# Air Humidity?



## Yasi (Jun 18, 2020)

Is air humidity harmful for ferrets? I want to keep them in the bathroom, and it's not particularly hot in there, but it would be steamy when I shower.
I know actually getting ferrets wet is bad for them but is it the same with humidity in the air? Is it actually beneficial? Does it not make a difference? I don't mind removing them from the bathroom if needed, I would just like to know if that is a factor to think about. Thank you!


----------



## Minipoo (Mar 1, 2020)

I’m not sure getting a ferret wet is bad? Im sure it’s pretty humid in there natural habitat and down in warrens. 
I used to put mine in a tub of water for a swim


----------



## Nonnie (Apr 15, 2009)

A bathroom is an unsuitable environment to house any animal, and keeping them in one permanently is a welfare issue.


----------



## Minipoo (Mar 1, 2020)

I agree a bathroom isn’t a good place where are they kept at the moment?


----------



## Yasi (Jun 18, 2020)

Minipoo said:


> I'm not sure getting a ferret wet is bad? Im sure it's pretty humid in there natural habitat and down in warrens.
> I used to put mine in a tub of water for a swim


Ferret skin dries out really bad when they're actually wet, its now recommended by the national organisation and exotic vets in my country alike not to bathe them, or to bathe them less than twice a year. I don't have ferrets quite yet, this forum post is part of my research before buying them in first place.
My concern is that I live in a studio, and while my ferrets would spend the large majority of the day in free roam, I'm short on space to physically put a large ferret cage.
That said regardless of location I want to stress they'd only be actually in the cage at night or while I am away, guaranteeing a minimum of 8 hours of free roam every day, with an average of 10-16.
What are the concerns of keeping animal cages in a bathroom? Is it the humidity?

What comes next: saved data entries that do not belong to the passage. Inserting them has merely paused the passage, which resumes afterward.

-- pv_equiv track=rewrite | github.com/pypi-data/pypi-mirror-203 | packages/uic/uic-0.0.1-py3-none-any.whl/uic/__init__.py | parse_wagonnumber_pattern
-- ===== SOURCE A (Python) =====
-- def parse_wagonnumber_pattern(wagonnumber_pattern):
--     """Parse given wagon number pattern of the form "xxxxxxx-x" where each of
--     the digits "x" may also be replaced by a questionmark "?". The number of
--     digits before the dash "-" is arbitrary.
--
--     Example usage:
--
--     >>> parse_wagonnumber_pattern('120 002-1')
--     (7, [1, 2, 0, 0, 0, 2, 1], [0, 1, 2, 3, 4, 5, 6], [])
--     >>> parse_wagonnumber_pattern('120 002-?')
--     (7, [1, 2, 0, 0, 0, 2], [0, 1, 2, 3, 4, 5], [6])
--     >>> parse_wagonnumber_pattern('120 00?-?')
--     (7, [1, 2, 0, 0, 0], [0, 1, 2, 3, 4], [5, 6])"""
--     wagonnumber_pattern = str(wagonnumber_pattern)
--     if wagonnumber_pattern.count('-') != 1:
--         raise ValueError('invalid wagon number pattern')
--     left, right = wagonnumber_pattern.split('-')
--     if len(right) != 1:
--         raise ValueError('invalid wagon number pattern')
--     count = 0
--     digits = []
--     inds = []
--     missinds = []
--     ind = 0
--     for char in wagonnumber_pattern:
--         if char in '1234567890':
--             count += 1
--             digits.append(int(char))
--             inds.append(ind)
--         elif char == '?':
--             count += 1
--             missinds.append(ind)
--         elif char in ' -':
--             continue
--         else:
--             raise ValueError('invalid wagon number pattern')
--         ind += 1
--     return count, digits, inds, missinds
-- ===== SOURCE B (Python) =====
-- def parse_wagonnumber_pattern(wagonnumber_pattern):
--     """Parse a wagon number pattern "xxx...x-x" (digits or question-mark wildcards,
--     spaces allowed as grouping) into (count, digits, digit positions,
--     wildcard positions)."""
--     s = str(wagonnumber_pattern)
--     if s.count('-') != 1:
--         raise ValueError('invalid wagon number pattern')
--     left, right = s.split('-')
--     if len(right) != 1:
--         raise ValueError('invalid wagon number pattern')
--     cleaned = s.replace(' ', '').replace('-', '')
--     if not all(c == '?' or c.isdigit() for c in cleaned):
--         raise ValueError('invalid wagon number pattern')
--     digits = [int(c) for c in cleaned if c != '?']
--     inds = [i for i, c in enumerate(cleaned) if c != '?']
--     missinds = [i for i, c in enumerate(cleaned) if c == '?']
--     return len(cleaned), digits, inds, missinds
-- ===== Notes on version B (the rewrite author's own statement) =====
-- stated objective: simpler
-- what changed: Replaces A's single stateful loop (manual separator-skipping index counter and four mutated accumulators) with a staged pipeline: strip separators once, validate the cleaned string, then build each result list by an independent comprehension over the enumerated cleaned string; Pre_ excludes exactly the inputs on which A raises ValueError (malformed dash structure or an invalid character).
import Mathlib
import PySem

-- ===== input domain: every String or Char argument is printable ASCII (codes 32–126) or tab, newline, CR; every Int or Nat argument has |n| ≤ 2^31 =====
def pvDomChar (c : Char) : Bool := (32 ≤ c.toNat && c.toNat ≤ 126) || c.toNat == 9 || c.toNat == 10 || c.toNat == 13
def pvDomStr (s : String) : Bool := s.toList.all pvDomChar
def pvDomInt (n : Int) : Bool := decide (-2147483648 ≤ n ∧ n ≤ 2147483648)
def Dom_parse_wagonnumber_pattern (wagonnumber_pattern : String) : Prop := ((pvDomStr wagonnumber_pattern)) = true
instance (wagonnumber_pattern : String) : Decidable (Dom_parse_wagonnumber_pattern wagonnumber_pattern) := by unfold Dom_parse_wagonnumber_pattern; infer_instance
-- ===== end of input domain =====

-- B replaces A's single stateful loop by strip-separators + validate + three independent
-- comprehensions over the enumerated cleaned string (objective: simpler decomposition).
-- Equivalence of return values is proved on Pre_ (the inputs where A returns normally).

-- ===== PORT A =====
-- int(char) for a digit char (exact on '0'..'9')
def pvDigitVal (c : Char) : Int := (c.toNat : Int) - 48

-- A's for-loop over the characters, with its five pieces of mutable state;
-- 'none' is the ValueError of the final else branch (excluded by Pre_).
def pvA_loop : List Char → Int → List Int → List Int → List Int → Int →
    Option (Int × List Int × List Int × List Int)
  | [], count, digits, inds, missinds, _ => some (count, digits, inds, missinds)
  | c :: rest, count, digits, inds, missinds, ind =>
    if c ∈ ['1','2','3','4','5','6','7','8','9','0'] then
      pvA_loop rest (count + 1) (digits ++ [pvDigitVal c]) (inds ++ [ind]) missinds (ind + 1)
    else if c = '?' then
      pvA_loop rest (count + 1) digits inds (missinds ++ [ind]) (ind + 1)
    else if c ∈ [' ', '-'] then
      pvA_loop rest count digits inds missinds ind
    else none

-- s.count('-') ported as list count (exact for a 1-char needle); s.split('-') with
-- exactly one dash ported as takeWhile/drop (exact under that guard).
def parse_wagonnumber_pattern (wagonnumber_pattern : String) : Int × List Int × List Int × List Int :=
  let cs := wagonnumber_pattern.toList
  if cs.count '-' ≠ 1 then (0, [], [], [])        -- ValueError (outside Pre_)
  else
    let left := cs.takeWhile (· ≠ '-')
    let right := cs.drop (left.length + 1)
    if right.length ≠ 1 then (0, [], [], [])      -- ValueError (outside Pre_)
    else
      match pvA_loop cs 0 [] [] [] 0 with
      | some r => r
      | none => (0, [], [], [])                   -- ValueError (outside Pre_)

-- ===== PORT B =====
def parse_wagonnumber_pattern_alt (wagonnumber_pattern : String) : Int × List Int × List Int × List Int :=
  let cs := wagonnumber_pattern.toList
  if cs.count '-' ≠ 1 then (0, [], [], [])        -- ValueError (outside Pre_)
  else
    let left := cs.takeWhile (· ≠ '-')
    let right := cs.drop (left.length + 1)
    if right.length ≠ 1 then (0, [], [], [])      -- ValueError (outside Pre_)
    else
      -- cleaned = s.replace(' ','').replace('-','')
      let cleaned := (cs.filter (· ≠ ' ')).filter (· ≠ '-')
      if ¬ (cleaned.all fun c => c = '?' || c.isDigit) then (0, [], [], [])  -- ValueError (outside Pre_)
      else
        let en := PySem.List.enumerate cleaned
        ((cleaned.length : Int),
         (cleaned.filter (· ≠ '?')).map pvDigitVal,
         (en.filter fun p => p.2 ≠ '?').map (·.1),
         (en.filter fun p => p.2 = '?').map (·.1))

-- ===== PRECONDITION & SPEC =====
-- Pre_ admits exactly the inputs on which Python A returns normally: exactly one dash,
-- exactly one character after it, and every character a digit, question mark, space or dash.
def Pre_parse_wagonnumber_pattern (wagonnumber_pattern : String) : Prop :=
  let cs := wagonnumber_pattern.toList
  cs.count '-' = 1 ∧
  (cs.drop ((cs.takeWhile (· ≠ '-')).length + 1)).length = 1 ∧
  cs.all (fun c => ['1','2','3','4','5','6','7','8','9','0','?',' ','-'].contains c) = true
instance (wagonnumber_pattern : String) : Decidable (Pre_parse_wagonnumber_pattern wagonnumber_pattern) := by
  unfold Pre_parse_wagonnumber_pattern; infer_instance

def pvWitness_parse_wagonnumber_pattern : String := "1-2"

def Spec_parse_wagonnumber_pattern (wagonnumber_pattern : String) (out : Int × List Int × List Int × List Int) : Prop :=
  out = parse_wagonnumber_pattern_alt wagonnumber_pattern
instance (wagonnumber_pattern : String) (out : Int × List Int × List Int × List Int) : Decidable (Spec_parse_wagonnumber_pattern wagonnumber_pattern out) := by
  unfold Spec_parse_wagonnumber_pattern; infer_instance

-- ===== CLAIM =====
def Claim_equal_parse_wagonnumber_pattern : Prop :=
  ∀ (wagonnumber_pattern : String), Dom_parse_wagonnumber_pattern wagonnumber_pattern →
    Pre_parse_wagonnumber_pattern wagonnumber_pattern →
    Spec_parse_wagonnumber_pattern wagonnumber_pattern (parse_wagonnumber_pattern wagonnumber_pattern)

-- ===== LEMMAS AND PROOFS =====

-- "cleaned" of A's traversal: the significant (non-space, non-dash) characters.
def pvClean (cs : List Char) : List Char := (cs.filter (· ≠ ' ')).filter (· ≠ '-')

theorem pvA_loop_characterization (cs : List Char)
    (hall : ∀ c ∈ cs, c ∈ ['1','2','3','4','5','6','7','8','9','0','?',' ','-']) :
    ∀ (count : Int) (digits inds missinds : List Int) (ind : Int),
    pvA_loop cs count digits inds missinds ind =
      some (count + ((pvClean cs).length : Int),
            digits ++ ((pvClean cs).filter (· ≠ '?')).map pvDigitVal,
            inds ++ ((PySem.List.enumerate (pvClean cs) ind).filter fun p => p.2 ≠ '?').map (·.1),
            missinds ++ ((PySem.List.enumerate (pvClean cs) ind).filter fun p => p.2 = '?').map (·.1)) := by
  induction cs with
  | nil => intro count digits inds missinds ind
           simp [pvA_loop, pvClean, PySem.List.enumerate_nil]
  | cons c rest ih =>
    intro count digits inds missinds ind
    have hc : c ∈ ['1','2','3','4','5','6','7','8','9','0','?',' ','-'] := hall c (by simp)
    have hrest : ∀ x ∈ rest, x ∈ ['1','2','3','4','5','6','7','8','9','0','?',' ','-'] :=
      fun x hx => hall x (by simp [hx])
    fin_cases hc <;>
      simp [pvA_loop, pvClean, ih hrest, PySem.List.enumerate_cons] <;> omega

-- ===== VERDICT =====
theorem parse_wagonnumber_pattern_spec : Claim_equal_parse_wagonnumber_pattern := by
  intro s _ hpre
  obtain ⟨h1, h2, h3b⟩ := hpre
  have h3 : ∀ c ∈ s.toList, c ∈ ['1','2','3','4','5','6','7','8','9','0','?',' ','-'] := by
    simpa [List.all_eq_true] using h3b
  unfold Spec_parse_wagonnumber_pattern parse_wagonnumber_pattern parse_wagonnumber_pattern_alt
  have hloop := pvA_loop_characterization s.toList h3 0 [] [] [] 0
  have hnoex : ¬ ∃ x ∈ s.toList, (¬x = '-' ∧ ¬x = ' ') ∧ ¬x = '?' ∧ x.isDigit = false := by
    rintro ⟨x, hx, ⟨hd, hs⟩, hq, hdig⟩
    have := h3 x hx
    fin_cases this <;> simp_all
  simp [h1, hloop, pvClean, hnoex]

I'd like to work around it or know if it is fully impossible and would need to house them in the main division of my studio.
Thank you guys on your help!


----------



## PawsOnMe (Nov 1, 2012)

Ferrets do not do well in the heat. They do best in a stable cool temperature with natural light. I wouldn't think it would be suitable for them to be housed in a bathroom, Cleaning products/sprays being used near their cage would be a health risk, their little bodies are very sensitive and they can not process any essential oils (which are normally in cleaning products) and it would slowly build up and be a poison risk for them. 

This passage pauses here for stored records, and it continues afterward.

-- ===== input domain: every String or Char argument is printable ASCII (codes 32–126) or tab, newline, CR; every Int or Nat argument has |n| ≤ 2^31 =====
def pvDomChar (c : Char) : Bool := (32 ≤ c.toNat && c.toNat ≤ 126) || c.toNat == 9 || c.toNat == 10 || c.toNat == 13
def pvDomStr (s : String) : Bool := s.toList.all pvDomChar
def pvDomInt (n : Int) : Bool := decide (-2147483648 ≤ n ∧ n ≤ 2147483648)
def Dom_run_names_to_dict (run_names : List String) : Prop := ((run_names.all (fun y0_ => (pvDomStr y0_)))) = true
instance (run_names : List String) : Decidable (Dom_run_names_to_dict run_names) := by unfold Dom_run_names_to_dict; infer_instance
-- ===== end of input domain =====

-- B replaces A's incremental nested-dict mutation (try/except get-or-create per name) by a pure
-- three-level group-by: dedup the year/month/day key components in first-seen order and build each
-- nested dict by filtering; objective: simpler (no mutation, no exception-driven control flow).

-- shared tokenizer: name.split('-')  (sep "-" is non-empty, so split? is always some)
def pvTokens (name : String) : List String := (PySem.Str.split? name "-").getD []

-- ===== PORT A =====
def pvStepA (runs : PySem.Dict String (PySem.Dict String (PySem.Dict String (List String))))
    (name : String) : PySem.Dict String (PySem.Dict String (PySem.Dict String (List String))) :=
  let tokens := pvTokens name
  let year := PySem.List.pyGetD tokens 1 ""
  let month := PySem.List.pyGetD tokens 2 ""
  let day := PySem.List.pyGetD tokens 3 ""
  -- try runs[year] / except: runs[year] = {}  — get-or-create, re-inserted at the end (models the
  -- in-place mutation of the aliased sub-dicts; insert overwrites in place, appends if new)
  let year_dict := runs.getD year PySem.Dict.empty
  let key_month := year ++ "-" ++ month
  let month_dict := year_dict.getD key_month PySem.Dict.empty
  let key_day := year ++ "-" ++ month ++ "-" ++ day
  let day_list := month_dict.getD key_day []
  runs.insert year (year_dict.insert key_month (month_dict.insert key_day (day_list ++ [name])))

def run_names_to_dict (run_names : List String) :
    List (String × List (String × List (String × List String))) :=
  ((run_names.foldl pvStepA PySem.Dict.empty).items.map
    (fun yp => (yp.1, yp.2.items.map (fun mp => (mp.1, mp.2.items)))))

-- ===== PORT B =====
def pvT (i : Int) (p : String × List String) : String := PySem.List.pyGetD p.2 i ""

def pvDays (year month : String) (mtoks : List (String × List String)) :
    List (String × List String) :=
  (PySem.List.dedup (mtoks.map (pvT 3))).map
    (fun d => (year ++ "-" ++ month ++ "-" ++ d,
               (mtoks.filter (fun p => pvT 3 p == d)).map (fun p => p.1)))

def pvMonths (year : String) (ytoks : List (String × List String)) :
    List (String × List (String × List String)) :=
  (PySem.List.dedup (ytoks.map (pvT 2))).map
    (fun m => (year ++ "-" ++ m, pvDays year m (ytoks.filter (fun p => pvT 2 p == m))))

def run_names_to_dict_alt (run_names : List String) :
    List (String × List (String × List (String × List String))) :=
  let toks := run_names.map (fun n => (n, pvTokens n))
  (PySem.List.dedup (toks.map (pvT 1))).map
    (fun y => (y, pvMonths y (toks.filter (fun p => pvT 1 p == y))))

-- ===== PRECONDITION & SPEC =====
-- Pre_ excludes exactly the inputs on which Python A raises IndexError: a name whose
-- split('-') has fewer than 4 tokens (B raises there as well).
def Pre_run_names_to_dict (run_names : List String) : Prop :=
  ∀ name ∈ run_names, 4 ≤ (pvTokens name).length
instance (run_names : List String) : Decidable (Pre_run_names_to_dict run_names) := by
  unfold Pre_run_names_to_dict; infer_instance

def pvWitness_run_names_to_dict : List String := ["BadgerOpt-2025-01-02-000001"]

def Spec_run_names_to_dict (run_names : List String)
    (out : List (String × List (String × List (String × List String)))) : Prop :=
  out = run_names_to_dict_alt run_names
instance (run_names : List String) (out : List (String × List (String × List (String × List String)))) : Decidable (Spec_run_names_to_dict run_names out) := by unfold Spec_run_names_to_dict; infer_instance

-- ===== CLAIM (what is proved, stated in full; the proofs are below) =====
def Claim_equal_run_names_to_dict : Prop := ∀ (run_names : List String), Dom_run_names_to_dict run_names → Pre_run_names_to_dict run_names → Spec_run_names_to_dict run_names (run_names_to_dict run_names)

If you're currently in a situation where the only place they can be housed is in your bathroom then it doesn't seem feasible to have ferrets as pets.


----------



## Yasi (Jun 18, 2020)

PawsOnMe said:


> Ferrets do not do well in the heat. They do best in a stable cool temperature with natural light. I wouldn't think it would be suitable for them to be housed in a bathroom, Cleaning products/sprays being used near their cage would be a health risk, their little bodies are very sensitive and they can not process any essential oils (which are normally in cleaning products) and it would slowly build up and be a poison risk for them.
> 
> If you're currently in a situation where the only place they can be housed is in your bathroom then it doesn't seem feasible to have ferrets as pets.


Thank you! I have places to place the cage besides the bathroom, it would just have been preferable in the bathroom so I don't hear them at night, but I have enough space in my room. That said, the only real cleaning supplies I have and use in my bathroom are mild unscented dish soaps and white vinegar and they're both kept way out of reach, so I'm more concerned about the heat and humidity. Thank you for your help!! They'll have a nice home in my bedroom


----------